1) Which of the two is responsible for a higher overall payment amount?

2) How do these amounts change if we don't consider amounts equal to 0?

SELECT
staff_id,
SUM (amount),
AVG (amount),
COUNT (*)
FROM payment
WHERE amount != 0
GROUP BY staff_id
ORDER BY SUM(amount) DESC

2. GROUP BY multiple columns

SELECT
staff_id,
customer_id,
SUM(amount),
COUNT(*)
FROM payment
GROUP BY staff_id, customer_id -- multiple columns to group values by
ORDER BY COUNT(*) DESC

 

 

* Tips

Extracting only date

SELECT
DATE(column namme)
FROM

 

* Challenge

Find out which employee had the highest sales amount in a single day

Which employee had the most sales in a single day (not counting payments with amount - 0)?

SELECT
staff_id,
DATE(payment_date),
SUM(amount),
COUNT(amount)
FROM payment
--WHERE amount != 0
GROUP BY staff_id, DATE(payment_date)
ORDER BY COUNT(amount) DESC

 

3. HAVING

  • Used to filter Groupings by aggregations
  • HAVING is only used with GROUP BY
  • Syntax
SELECT
staff_id,
SUM(amount),
COUNT(*)
FROM payment
GROUP BY staff_id, DATE(payment_date)
HAVING COUNT(*) = 28 OR COUNT(*) = 29 --multiple conditions
ORDER BY COUNT(*) DESC

 

 

* Day 3 Challenge

In 2020, April 28, 29 and 30 were days with very high revenue.
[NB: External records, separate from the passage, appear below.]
-- pv_equiv track=rewrite | github.com/denizsurmeli/project-polarity-tester | project_polarity.py | distribute_punctuation
-- ===== SOURCE A (Python) =====
-- def distribute_punctuation(text,punctuations):
--     metaform_text = text
--     if(punctuations):
--         v = list(metaform_text)
--         for key in punctuations.keys():
--             v.insert(key,punctuations[key])
--             metaform_text = ''.join(v)
--     return metaform_text
-- ===== SOURCE B (Python) =====
-- def distribute_punctuation(text, punctuations):
--     # Gap buffer: pieces before the gap in `pre`, pieces after the gap in
--     # `suf` stored REVERSED; each insert moves the gap with slice memmoves
--     # and appends, and the string is joined ONCE at the end.
--     pre = []
--     suf = [c for c in reversed(text)]
--     for key, val in punctuations.items():
--         n = len(pre) + len(suf)
--         pos = n + key if key < 0 else key
--         pos = 0 if pos < 0 else (n if pos > n else pos)
--         g = len(pre)
--         if pos > g:
--             m = pos - g
--             moved = suf[len(suf) - m:]
--             del suf[len(suf) - m:]
--             pre.extend(reversed(moved))
--         elif pos < g:
--             moved = pre[pos:]
--             del pre[pos:]
--             suf.extend(reversed(moved))
--         pre.append(val)
--     pre.extend(reversed(suf))
--     return ''.join(pre)
-- ===== Notes on version B (the rewrite author's own statement) =====
-- stated objective: faster
-- what changed: Replaces A's per-iteration list.insert plus a full ''.join of the whole list on every iteration with a gap buffer (prefix list + reversed suffix list) moved by slice operations and joined once at the end.
import Mathlib
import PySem

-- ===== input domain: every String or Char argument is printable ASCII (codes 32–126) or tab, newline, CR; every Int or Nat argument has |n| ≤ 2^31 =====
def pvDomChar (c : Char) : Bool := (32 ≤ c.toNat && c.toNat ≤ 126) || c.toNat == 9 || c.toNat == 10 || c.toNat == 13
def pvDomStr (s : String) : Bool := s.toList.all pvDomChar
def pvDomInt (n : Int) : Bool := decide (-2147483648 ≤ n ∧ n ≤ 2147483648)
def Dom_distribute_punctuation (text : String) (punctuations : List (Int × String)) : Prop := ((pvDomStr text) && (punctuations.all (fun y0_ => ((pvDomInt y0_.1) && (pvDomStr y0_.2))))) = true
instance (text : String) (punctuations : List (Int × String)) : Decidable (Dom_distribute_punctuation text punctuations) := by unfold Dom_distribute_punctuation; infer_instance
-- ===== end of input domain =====

-- B replaces A's per-iteration list.insert + full ''.join with a gap buffer moved by
-- slice operations and a single final join (constant-factor faster: the per-iteration join is gone).

-- ===== PORT A =====
-- A's loop state is (v, metaform_text); each iteration inserts punctuations[key] into v
-- (Python list.insert clamping = PySem.List.insert) and re-joins the whole list.
-- 'punctuations[key]' cannot raise here since key ∈ keys, hence the '.getD ""' never fires.
def aLoop (d : PySem.Dict Int String) (st : List String × String) (key : Int) : List String × String :=
  let v' := PySem.List.insert st.1 key ((d.get? key).getD "")
  (v', PySem.Str.join "" v')

def distribute_punctuation (text : String) (punctuations : List (Int × String)) : String :=
  let metaform_text := text
  let d := PySem.Dict.ofList punctuations
  if d.items = [] then metaform_text
  else
    let v : List String := text.toList.map (fun c => String.ofList [c])
    (d.keys.foldl (aLoop d) (v, metaform_text)).2

-- ===== PORT B =====
-- Gap buffer: pieces before the gap in `pre`, pieces after the gap in `suf` REVERSED;
-- slice-based gap moves (suf[len-m:] / del / extend(reversed(...)) become drop/take/reverse),
-- one join at the end.
def dpClamp (n key : Int) : Int :=
  let pos := if key < 0 then n + key else key
  if pos < 0 then 0 else if pos > n then n else pos

def dpStep (st : List String × List String) (kv : Int × String) : List String × List String :=
  let pre := st.1
  let suf := st.2
  let n : Int := (pre.length : Int) + (suf.length : Int)
  let pos := (dpClamp n kv.1).toNat
  let g := pre.length
  if pos > g then
    let m := pos - g
    (pre ++ (suf.drop (suf.length - m)).reverse ++ [kv.2], suf.take (suf.length - m))
  else if pos < g then
    (pre.take pos ++ [kv.2], suf ++ (pre.drop pos).reverse)
  else (pre ++ [kv.2], suf)

def distribute_punctuation_alt (text : String) (punctuations : List (Int × String)) : String :=
  let d := PySem.Dict.ofList punctuations
  let st := d.items.foldl dpStep ([], (text.toList.map (fun c => String.ofList [c])).reverse)
  PySem.Str.join "" (st.1 ++ st.2.reverse)

-- ===== PRECONDITION & SPEC =====
def Spec_distribute_punctuation (text : String) (punctuations : List (Int × String)) (out : String) : Prop := out = distribute_punctuation_alt text punctuations
instance (text : String) (punctuations : List (Int × String)) (out : String) : Decidable (Spec_distribute_punctuation text punctuations out) := by unfold Spec_distribute_punctuation; infer_instance

-- ===== CLAIM (what is proved, stated in full; the proofs are below) =====
def Claim_equal_distribute_punctuation : Prop := ∀ (text : String) (punctuations : List (Int × String)), Dom_distribute_punctuation text punctuations → Spec_distribute_punctuation text punctuations (distribute_punctuation text punctuations)

-- ===== LEMMAS AND PROOFS =====

-- A's loop body once dict lookups have been resolved to the items' values.
def aStep (st : List String × String) (kv : Int × String) : List String × String :=
  let v' := PySem.List.insert st.1 kv.1 kv.2
  (v', PySem.Str.join "" v')

theorem insert_eq_clamp {α : Type} (xs : List α) (i : Int) (v : α) :
    PySem.List.insert xs i v =
      xs.take (PySem.List.clampIdx xs.length i) ++ v :: xs.drop (PySem.List.clampIdx xs.length i) := by
  have h : (if i < 0 then max (i + (xs.length : Int)) 0 else min i (xs.length : Int)).toNat
      = PySem.List.clampIdx xs.length i := by
    unfold PySem.List.clampIdx
    split_ifs <;> omega
  simp only [PySem.List.insert, PySem.List.sliceIndices]
  norm_num
  rw [← h]

theorem clampIdx_eq_dpClamp (a b : Nat) (i : Int) :
    PySem.List.clampIdx (a + b) i = (dpClamp ((a : Int) + (b : Int)) i).toNat := by
  unfold PySem.List.clampIdx dpClamp
  dsimp only
  split_ifs <;> omega

-- one gap-buffer step realises one Python list.insert on the flattened list
theorem dpStep_eq (pre suf : List String) (kv : Int × String) :
    (dpStep (pre, suf) kv).1 ++ (dpStep (pre, suf) kv).2.reverse =
      PySem.List.insert (pre ++ suf.reverse) kv.1 kv.2 := by
  rw [insert_eq_clamp]
  have hlen : (pre ++ suf.reverse).length = pre.length + suf.length := by simp
  rw [hlen, clampIdx_eq_dpClamp]
  unfold dpStep
  dsimp only
  set p := (dpClamp ((pre.length : Int) + (suf.length : Int)) kv.1).toNat with hp
  have hb : p ≤ pre.length + suf.length := by
    rw [hp]; unfold dpClamp; dsimp only; split_ifs <;> omega
  by_cases h1 : p > pre.length
  · rw [if_pos h1]
    rw [List.take_append, List.drop_append,
        List.take_of_length_le (by omega : pre.length ≤ p),
        List.drop_eq_nil_of_le (by omega : pre.length ≤ p),
        List.take_reverse, List.drop_reverse]
    simp
  · rw [if_neg h1]
    by_cases h2 : p < pre.length
    · rw [if_pos h2]
      rw [List.take_append_of_le_length (by omega), List.drop_append_of_le_length (by omega)]
      simp
    · rw [if_neg h2]
      have hpe : p = pre.length := by omega
      rw [hpe]
      simp

theorem foldl_fst (ps : List (Int × String)) (pre suf : List String) (s : String) :
    (ps.foldl aStep (pre ++ suf.reverse, s)).1 =
      (ps.foldl dpStep (pre, suf)).1 ++ (ps.foldl dpStep (pre, suf)).2.reverse := by
  induction ps generalizing pre suf s with
  | nil => simp
  | cons kv ps ih =>
    simp only [List.foldl_cons]
    have h : aStep (pre ++ suf.reverse, s) kv
        = ((dpStep (pre, suf) kv).1 ++ (dpStep (pre, suf) kv).2.reverse,
           PySem.Str.join "" ((dpStep (pre, suf) kv).1 ++ (dpStep (pre, suf) kv).2.reverse)) := by
      unfold aStep
      rw [dpStep_eq]
    rw [h, ih]

theorem foldl_snd (ps : List (Int × String)) (v : List String) (s : String) (h : ps ≠ []) :
    (ps.foldl aStep (v, s)).2 = PySem.Str.join "" ((ps.foldl aStep (v, s)).1) := by
  induction ps generalizing v s with
  | nil => exact absurd rfl h
  | cons kv ps ih =>
    cases ps with
    | nil => simp [aStep]
    | cons b t =>
      rw [List.foldl_cons]
      have := ih (aStep (v, s) kv).1 (aStep (v, s) kv).2 (by simp)
      simpa using this

theorem join_singletons (cs : List Char) :
    PySem.Str.join "" (cs.map (fun c => String.ofList [c])) = String.ofList cs := by
  unfold PySem.Str.join
  have h : (cs.map (fun c => String.ofList [c])).map String.toList = cs.map (fun c => [c]) := by
    simp [List.map_map, Function.comp]
  rw [h]
  have h2 : ("" : String).toList = [] := rfl
  rw [h2, PySem.Chars.join_nil_singletons]

-- ===== VERDICT (by name: the statement is the Claim_ definition above) =====
theorem distribute_punctuation_spec : Claim_equal_distribute_punctuation := by
  intro text punctuations _
  show distribute_punctuation text punctuations = distribute_punctuation_alt text punctuations
  unfold distribute_punctuation distribute_punctuation_alt
  dsimp only
  by_cases hit : (PySem.Dict.ofList punctuations).items = []
  · rw [if_pos hit, hit]
    simp only [List.foldl_nil, List.nil_append, List.reverse_reverse]
    rw [join_singletons]
    exact String.ofList_toList.symm
  · rw [if_neg hit]
    have hkeys : (PySem.Dict.ofList punctuations).keys
        = (PySem.Dict.ofList punctuations).items.map Prod.fst := by
      simp [PySem.Dict.keys]
    rw [hkeys, List.foldl_map]
    have hcong : ∀ (acc : List String × String),
        ∀ p ∈ (PySem.Dict.ofList punctuations).items,
        aLoop (PySem.Dict.ofList punctuations) acc p.1 = aStep acc p := by
      intro acc p hp
      have hget : (PySem.Dict.ofList punctuations).get? p.1 = some p.2 :=
        PySem.Dict.get?_of_mem_items _ (by simpa using hp)
          (PySem.Dict.nodup_keys_ofList _)
      simp [aLoop, aStep, hget]
    rw [PySem.List.foldl_congr_mem _ _ aStep _ hcong]
    rw [foldl_snd _ _ _ hit]
    have h1 := foldl_fst (PySem.Dict.ofList punctuations).items []
      (text.toList.map (fun c => String.ofList [c])).reverse text
    simp only [List.nil_append, List.reverse_reverse] at h1
    rw [h1]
- Find out what is the average payment amount grouped by customer and day - consider only the days/customers with more than 1 payment (per customer and day). 

- Order by the average amount in a descending order.

SELECT
customer_id,
DATE(payment_date),
ROUND(AVG(amount), 2) AS avg_amount,
COUNT(*)
FROM payment
WHERE payment_date BETWEEN '2020-04-28' AND '2020-04-30 23:59'
--WHERE DATE(payment_date) IN ('2020-04-28','2020-04-29','2020-04-30')
GROUP BY DATE(payment_date), customer_id
HAVING COUNT(*) > 1
ORDER BY AVG(amount) DESC